Why the TV reality of Trump’s coronavirus speech was scary instead of soothing
President Trump’s coronavirus speech from the Oval Office late last week unnerved many, including a stock market that plunged to its worst day since 1987. But that performance — shaky, rushed, unsure — is no surprise, given how Donald Trump learned television.
Remember: Trump is a reality star.
The man who viewers saw live from the White House was severely at odds with the assured, often sarcastic persona strutting in front of thousands at arena rallies around the country. In that latter setting, he owns the stage, controls the crowd, usually speaking off-the-cuff for close to an hour.
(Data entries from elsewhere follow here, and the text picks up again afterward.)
theorem phase2_eq (fa : Nat) : ∀ (n : Int) (acc : List (String × Int × Int)) (i : Int) (fb : Nat),
    0 ≤ i → PySem.Int.mod i 10 = 0 →
    (n - acc.length).toNat ≤ fa → (n - acc.length).toNat ≤ fb →
    srtPhase2 fa n (bFormat acc 1 0 []) ((acc.length : Int) + 1) (stepSum acc) =
      (bFormat (bSpecs2 fb n i acc) 1 0 [], ((bSpecs2 fb n i acc).length : Int) + 1,
       stepSum (bSpecs2 fb n i acc)) := by
  induction fa with
  | zero =>
    intro n acc i fb hi hmod hfa hfb
    have hge : ¬ (acc.length : Int) < n := by omega
    rw [bSpecs2_stop fb n i acc hge]
    rfl
  | succ fa ih =>
    intro n acc i fb hi hmod hfa hfb
    by_cases hLn : (acc.length : Int) < n
    · have hlen10 : uniquePhrases.length = 10 := rfl
      obtain ⟨acc', h1, h2, h3⟩ := sweep_eq uniquePhrases 0 i n acc fb rfl hi
        (Or.inr (by simpa using hmod)) (by rw [hlen10]; omega)
      rw [hlen10] at h2 h3
      rw [srtPhase2, if_pos (by omega), h1]
      show srtPhase2 fa n (bFormat acc' 1 0 []) ((acc'.length : Int) + 1) (stepSum acc') =
        (bFormat (bSpecs2 fb n i acc) 1 0 [], ((bSpecs2 fb n i acc).length : Int) + 1,
         stepSum (bSpecs2 fb n i acc))
      by_cases hbig : 10 < (n - (acc.length : Int)).toNat
      · have he10 : min 10 (n - (acc.length : Int)).toNat = 10 := by omega
        have hi10 : i + min (((10 : Nat)) : Int) (((n - (acc.length : Int)).toNat : Int)) = i + 10 := by
          push_cast; omega
        rw [he10] at h2 h3
        rw [hi10] at h2
        have hmod' : PySem.Int.mod (i + 10) 10 = 0 := by
          have hm1 := PySem.Int.mod_eq_emod_of_pos (a := i) (b := 10) (by norm_num)
          have hm2 := PySem.Int.mod_eq_emod_of_pos (a := i + 10) (b := 10) (by norm_num)
          rw [hm1] at hmod
          rw [hm2]
          omega
        have hlen' : (acc'.length : Int) = (acc.length : Int) + 10 := by
          exact_mod_cast congrArg (Nat.cast (R := Int)) h3
        have hgoal := ih n acc' (i + 10) (fb - 10) (by omega) hmod' (by omega) (by omega)
        rw [h2]
        exact hgoal
      · have hee : min 10 (n - (acc.length : Int)).toNat = (n - (acc.length : Int)).toNat := by
          omega
        have hlen' : (acc'.length : Int) = n := by
          rw [hee] at h3
          have : (acc'.length : Int) = (acc.length : Int) + ((n - (acc.length : Int)).toNat : Int) := by
            exact_mod_cast congrArg (Nat.cast (R := Int)) h3
          omega
        have hstop : ¬ (acc'.length : Int) < n := by omega
        rw [bSpecs2_stop _ _ _ _ hstop] at h2
        rw [h2, srtPhase2_stop fa n (bFormat acc' 1 0 []) ((acc'.length : Int) + 1)
          (stepSum acc') (by omega)]
    · rw [bSpecs2_stop fb n i acc hLn, srtPhase2, if_neg (by omega)]

theorem main_eq (n : Int) (h : 1 ≤ n) :
    create_realistic_srt n = create_realistic_srt_alt n := by
  have hcnt : ∀ pc ∈ repeatedPhrases, 1 ≤ pc.2 := by decide
  have h1 := phase1_eq repeatedPhrases n [] hcnt (by simpa using h)
  simp only [bFormat, stepSum, List.length_nil, Nat.cast_zero, zero_add] at h1
  have hmod0 : PySem.Int.mod 0 10 = 0 := by decide
  have h2 := phase2_eq ((n + 1 - (((bSpecs1 repeatedPhrases n []).length : Int) + 1)).toNat) n
    (bSpecs1 repeatedPhrases n []) 0 ((n - ((bSpecs1 repeatedPhrases n []).length : Int)).toNat)
    (le_refl 0) hmod0 (by omega) (by omega)
  unfold create_realistic_srt create_realistic_srt_alt
  dsimp only
  rw [h1]
  dsimp only
  rw [h2]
What happened in the Oval Office?
That cognitive dissonance is easier to follow when you understand how reality shows like “The Apprentice” are produced. These programs are called “unscripted series” for a reason: There are no formal screenwriters involved. Instead, producers give participants a broad outline of what should happen in each scene and then step out of the away.
This is also called “fly on the wall” television. The idea is to make the camera as unobtrusive as possible, so that it doesn’t interfere with the “reality” playing out in a particular location. Contestants in a scene often go on much longer than required — again, there is no script — and producers typically overshoot by a wide margin. Each episode often ends up with hundreds of hours of extra material.
The real work — and the creativity — of these shows comes in the editing process. That’s where 90 percent of what happened ends up on the cutting room floor, as editors shape a shapeless scene. Meandering exchanges between contestants, long-winded speeches by key characters that go nowhere — these are all edited down to make everyone on camera seem sharper and more articulate than they really are.
This is true even in the highly choreographed scenes Trump dominated on “The Apprentice” — especially the boardroom finale of each episode where someone was fired. Trump and his producers knew what they needed from those moments, but the star was given leeway to go with his gut, to be “real.” It would all be saved in editing.
In reality television, you don’t memorize long speeches written by someone else; you usually don’t worry about the clock. And you never read off a teleprompter.
Speaking from a prompter and looking natural is one of the hardest tasks in TV. The words fly by, but you can’t look like you’re reading. If you make a mistake on live TV, there are no do-overs; the gaffe won’t be edited out later so that you look smoother and smarter.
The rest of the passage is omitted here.